+++ DATA FOR PROCESSING +++

-- pv_equiv track=rewrite | github.com/JAEKts/oasis | src/oasis/sequencer/analyzer.py | _tokens_to_bits
-- ===== SOURCE A (Python) =====
-- from typing import List, Dict, Any, Optional
--
-- def _tokens_to_bits(tokens: List[str]) -> List[int]:
--     """
--     Convert tokens to binary representation for statistical tests.
--
--     Args:
--         tokens: List of token strings
--
--     Returns:
--         List of binary values (0 or 1)
--     """
--     bits = []
--     for token in tokens:
--         # Convert each character to bits
--         for char in token:
--             byte_val = ord(char)
--             # Take lower 8 bits
--             for i in range(8):
--                 bits.append((byte_val >> i) & 1)
--     return bits
-- ===== SOURCE B (Python) =====
-- # Closed-form index arithmetic: one flat pass over bit positions of the joined
-- # text; bit k of the output is bit (k & 7) of character (k >> 3).
-- def _tokens_to_bits(tokens):
--     text = "".join(tokens)
--     return [(ord(text[k >> 3]) >> (k & 7)) & 1 for k in range(8 * len(text))]
-- ===== Notes on version B (the rewrite author's own statement) =====
-- stated objective: alternative
-- what changed: Replaces the three nested append loops by joining all tokens into one string and a single closed-form comprehension over bit indices k in range(8*len(text)), where bit k is (ord(text[k>>3]) >> (k&7)) & 1.
import Mathlib
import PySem

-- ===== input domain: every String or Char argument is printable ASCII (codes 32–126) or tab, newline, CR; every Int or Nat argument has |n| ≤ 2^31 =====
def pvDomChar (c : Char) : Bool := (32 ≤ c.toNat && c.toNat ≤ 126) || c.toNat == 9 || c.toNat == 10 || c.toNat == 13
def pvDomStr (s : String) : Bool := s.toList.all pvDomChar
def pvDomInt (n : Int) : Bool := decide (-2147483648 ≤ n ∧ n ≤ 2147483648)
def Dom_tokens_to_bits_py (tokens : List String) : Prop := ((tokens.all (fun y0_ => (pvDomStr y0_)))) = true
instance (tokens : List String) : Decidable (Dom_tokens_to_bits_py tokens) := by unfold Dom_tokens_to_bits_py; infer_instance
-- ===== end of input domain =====

-- B replaces A's three nested loops by a single closed-form pass over bit indices of the
-- joined text: output bit k is bit (k & 7) of character (k >> 3). Alternative decomposition.

-- ===== PORT A =====
def tokens_to_bits_py (tokens : List String) : List Int :=
  tokens.foldl (fun bits token =>
    token.toList.foldl (fun bits char =>
      let byteVal : Int := (char.toNat : Int)
      -- for i in range(8): bits.append((byte_val >> i) & 1)
      (PySem.List.pyRange 0 8 1).foldl
        (fun bits i => bits ++ [PySem.Int.band (byteVal >>> i.toNat) 1]) bits)
      bits) []

-- ===== PORT B =====
-- text = "".join(tokens); [(ord(text[k >> 3]) >> (k & 7)) & 1 for k in range(8 * len(text))]
def tokens_to_bits_py_alt (tokens : List String) : List Int :=
  let text : List Char := (PySem.Str.join "" tokens).toList
  (PySem.List.pyRange 0 (8 * (text.length : Int)) 1).map (fun (k : Int) =>
    -- text[k >> 3]: the index is always in range here, so the default is never used
    PySem.Int.band (((PySem.List.pyGetD text (k >>> (3 : Nat)) ' ').toNat : Int)
      >>> (PySem.Int.band k 7).toNat) 1)

-- ===== PRECONDITION & SPEC =====
def Spec_tokens_to_bits_py (tokens : List String) (out : List Int) : Prop := out = tokens_to_bits_py_alt tokens
instance (tokens : List String) (out : List Int) : Decidable (Spec_tokens_to_bits_py tokens out) := by unfold Spec_tokens_to_bits_py; infer_instance

-- ===== CLAIM (what is proved, stated in full; the proofs are below) =====
def Claim_equal_tokens_to_bits_py : Prop := ∀ (tokens : List String), Dom_tokens_to_bits_py tokens → Spec_tokens_to_bits_py tokens (tokens_to_bits_py tokens)

-- ===== LEMMAS AND PROOFS =====

-- the 8 LSB-first bits of one character (the common normal form of both sides)
def pvRow (c : Char) : List Int :=
  (List.range 8).map (fun (j : Nat) => PySem.Int.band ((c.toNat : Int) >>> j) 1)

-- "".join(tokens) as a character list is the concatenation of the tokens' characters
lemma join_chars (tokens : List String) :
    (PySem.Str.join "" tokens).toList = tokens.flatMap String.toList := by
  simp only [pysem, PySem.Chars.join, List.intercalate]
  induction tokens with
  | nil => rfl
  | cons t ts ih => cases ts <;> simp_all

-- A = per-character rows, flattened
lemma portA_eq (tokens : List String) :
    tokens_to_bits_py tokens = (tokens.flatMap String.toList).flatMap pvRow := by
  have hr : PySem.List.pyRange 0 8 1 = (List.range 8).map Nat.cast := by decide
  unfold tokens_to_bits_py
  simp only [PySem.List.foldl_append_singleton_eq_map, hr,
    PySem.List.foldl_append_eq_flatMap, List.map_map, List.nil_append,
    List.flatMap_assoc]
  congr 1

-- arithmetic core: the indexed comprehension over Nat indices equals the flattened rows
lemma range_bits (text : List Char) :
    (List.range (8 * text.length)).map
      (fun m => PySem.Int.band (((text.getD (m / 8) ' ').toNat : Int) >>> (m % 8)) 1)
    = text.flatMap pvRow := by
  induction text using List.reverseRecOn with
  | nil => rfl
  | append_singleton ys c ih =>
    have hlen : 8 * (ys ++ [c]).length = 8 * ys.length + 8 := by simp; ring
    rw [hlen, List.range_add, List.map_append, List.map_map]
    have h1 : (List.range (8 * ys.length)).map
        (fun m => PySem.Int.band ((((ys ++ [c]).getD (m / 8) ' ').toNat : Int) >>> (m % 8)) 1)
      = (List.range (8 * ys.length)).map
        (fun m => PySem.Int.band (((ys.getD (m / 8) ' ').toNat : Int) >>> (m % 8)) 1) := by
      apply List.map_congr_left
      intro m hm
      have hm' : m < 8 * ys.length := List.mem_range.mp hm
      have hidx : m / 8 < ys.length := Nat.div_lt_of_lt_mul (by omega)
      simp [List.getD, List.getElem?_append_left hidx]
    have h2 : (List.range 8).map
        ((fun m => PySem.Int.band ((((ys ++ [c]).getD (m / 8) ' ').toNat : Int) >>> (m % 8)) 1)
          ∘ (fun i => 8 * ys.length + i))
      = pvRow c := by
      simp only [pvRow]
      apply List.map_congr_left
      intro j hj
      have hj' : j < 8 := List.mem_range.mp hj
      have hdiv : (8 * ys.length + j) / 8 = ys.length := by omega
      have hmod : (8 * ys.length + j) % 8 = j := by omega
      simp [Function.comp, hdiv, hmod, List.getD]
    rw [h1, h2, ih, List.flatMap_append]
    simp [pvRow]

-- B's comprehension over any character list equals the flattened rows
lemma portB_core (text : List Char) :
    (PySem.List.pyRange 0 (8 * (text.length : Int)) 1).map (fun (k : Int) =>
      PySem.Int.band (((PySem.List.pyGetD text (k >>> (3 : Nat)) ' ').toNat : Int)
        >>> (PySem.Int.band k 7).toNat) 1)
    = text.flatMap pvRow := by
  have hcast : (8 * (text.length : Int)) = ((8 * text.length : Nat) : Int) := by push_cast; ring
  rw [hcast, PySem.List.pyRange_zero_natCast, List.map_map]
  rw [← range_bits text]
  apply List.map_congr_left
  intro m _
  have hsh : ((m : Int) >>> (3 : Nat)) = ((m >>> 3 : Nat) : Int) := by exact_mod_cast rfl
  have hband : PySem.Int.band (m : Int) 7 = ((m % 8 : Nat) : Int) := by
    have h := PySem.Int.band_natCast m 7
    norm_num at h
    rw [h]
    congr 1
    have := Nat.and_two_pow_sub_one_eq_mod m 3
    norm_num at this
    omega
  simp only [Function.comp, hsh, hband, Int.toNat_natCast, PySem.List.pyGetD_natCast,
    Nat.shiftRight_eq_div_pow]

-- B = per-character rows, flattened
lemma portB_eq (tokens : List String) :
    tokens_to_bits_py_alt tokens = (tokens.flatMap String.toList).flatMap pvRow := by
  unfold tokens_to_bits_py_alt
  rw [join_chars]
  exact portB_core _

-- ===== VERDICT (by name: the statement is the Claim_ definition above) =====
theorem tokens_to_bits_py_spec : Claim_equal_tokens_to_bits_py := by
  intro tokens _
  unfold Spec_tokens_to_bits_py
  rw [portA_eq, portB_eq]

+++

== BRIEF ==
Could you set down, exactly as written, the lines above between the one holding "import PySem" and the one holding "-- ===== input", inclusive, and nothing more?

== REPLY TO THE EXERCISE ==
import PySem

-- ===== input domain: every String or Char argument is printable ASCII (codes 32–126) or tab, newline, CR; every Int or Nat argument has |n| ≤ 2^31 =====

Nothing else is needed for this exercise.